> EXERCISE: List each line of the data that holds the string "indices".

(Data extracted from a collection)
^^^^^^^^^^^^^^^^
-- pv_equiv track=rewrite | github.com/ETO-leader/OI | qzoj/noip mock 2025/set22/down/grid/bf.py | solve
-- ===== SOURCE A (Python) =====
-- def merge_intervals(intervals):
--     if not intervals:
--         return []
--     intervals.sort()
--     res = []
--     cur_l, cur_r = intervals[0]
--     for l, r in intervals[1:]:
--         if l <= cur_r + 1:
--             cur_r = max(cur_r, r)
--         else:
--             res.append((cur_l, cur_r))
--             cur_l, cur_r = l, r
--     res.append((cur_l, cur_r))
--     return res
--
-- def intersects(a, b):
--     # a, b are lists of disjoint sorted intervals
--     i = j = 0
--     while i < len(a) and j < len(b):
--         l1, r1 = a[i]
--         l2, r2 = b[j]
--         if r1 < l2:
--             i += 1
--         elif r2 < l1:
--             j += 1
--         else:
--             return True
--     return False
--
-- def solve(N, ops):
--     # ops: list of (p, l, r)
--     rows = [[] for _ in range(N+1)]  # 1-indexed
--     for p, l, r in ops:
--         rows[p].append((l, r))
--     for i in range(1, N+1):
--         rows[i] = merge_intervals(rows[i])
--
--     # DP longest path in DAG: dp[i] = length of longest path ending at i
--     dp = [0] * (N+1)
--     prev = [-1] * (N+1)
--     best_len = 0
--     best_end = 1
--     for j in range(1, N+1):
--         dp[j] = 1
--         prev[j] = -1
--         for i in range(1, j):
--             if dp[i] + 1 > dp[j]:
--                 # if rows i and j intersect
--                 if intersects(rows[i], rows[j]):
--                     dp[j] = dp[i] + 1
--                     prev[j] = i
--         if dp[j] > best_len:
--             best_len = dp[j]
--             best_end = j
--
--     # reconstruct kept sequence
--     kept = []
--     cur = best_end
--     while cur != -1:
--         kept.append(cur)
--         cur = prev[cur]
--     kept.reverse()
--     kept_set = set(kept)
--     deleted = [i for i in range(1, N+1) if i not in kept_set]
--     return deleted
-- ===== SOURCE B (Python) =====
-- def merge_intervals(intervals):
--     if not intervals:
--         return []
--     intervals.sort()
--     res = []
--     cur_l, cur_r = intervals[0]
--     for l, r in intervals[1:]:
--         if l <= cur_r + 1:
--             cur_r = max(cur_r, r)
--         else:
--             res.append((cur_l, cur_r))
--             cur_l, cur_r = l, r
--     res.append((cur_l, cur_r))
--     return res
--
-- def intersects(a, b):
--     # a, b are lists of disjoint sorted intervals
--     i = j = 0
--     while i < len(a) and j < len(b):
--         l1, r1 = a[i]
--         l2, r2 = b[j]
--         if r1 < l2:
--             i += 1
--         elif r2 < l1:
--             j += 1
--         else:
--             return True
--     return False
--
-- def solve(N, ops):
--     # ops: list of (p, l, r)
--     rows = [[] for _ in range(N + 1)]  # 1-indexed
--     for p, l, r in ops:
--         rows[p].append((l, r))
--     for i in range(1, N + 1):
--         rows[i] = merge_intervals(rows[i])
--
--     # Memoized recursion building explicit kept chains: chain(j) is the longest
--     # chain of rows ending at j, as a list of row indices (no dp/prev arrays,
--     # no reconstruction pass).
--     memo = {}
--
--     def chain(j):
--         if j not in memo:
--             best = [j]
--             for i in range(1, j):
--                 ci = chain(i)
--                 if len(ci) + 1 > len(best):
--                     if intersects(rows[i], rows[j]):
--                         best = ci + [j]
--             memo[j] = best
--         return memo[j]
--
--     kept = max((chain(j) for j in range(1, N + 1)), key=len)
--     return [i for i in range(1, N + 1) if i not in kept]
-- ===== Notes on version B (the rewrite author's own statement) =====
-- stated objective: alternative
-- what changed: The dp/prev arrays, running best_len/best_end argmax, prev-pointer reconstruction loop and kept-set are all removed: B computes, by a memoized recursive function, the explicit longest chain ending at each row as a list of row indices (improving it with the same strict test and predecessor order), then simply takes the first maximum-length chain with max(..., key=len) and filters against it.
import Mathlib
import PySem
^^^^^^^^^^^^^^^^
> ANSWER TO THIS EXERCISE:
--     # chain of rows ending at j, as a list of row indices (no dp/prev arrays,
-- what changed: The dp/prev arrays, running best_len/best_end argmax, prev-pointer reconstruction loop and kept-set are all removed: B computes, by a memoized recursive function, the explicit longest chain ending at each row as a list of row indices (improving it with the same strict test and predecessor order), then simply takes the first maximum-length chain with max(..., key=len) and filters against it.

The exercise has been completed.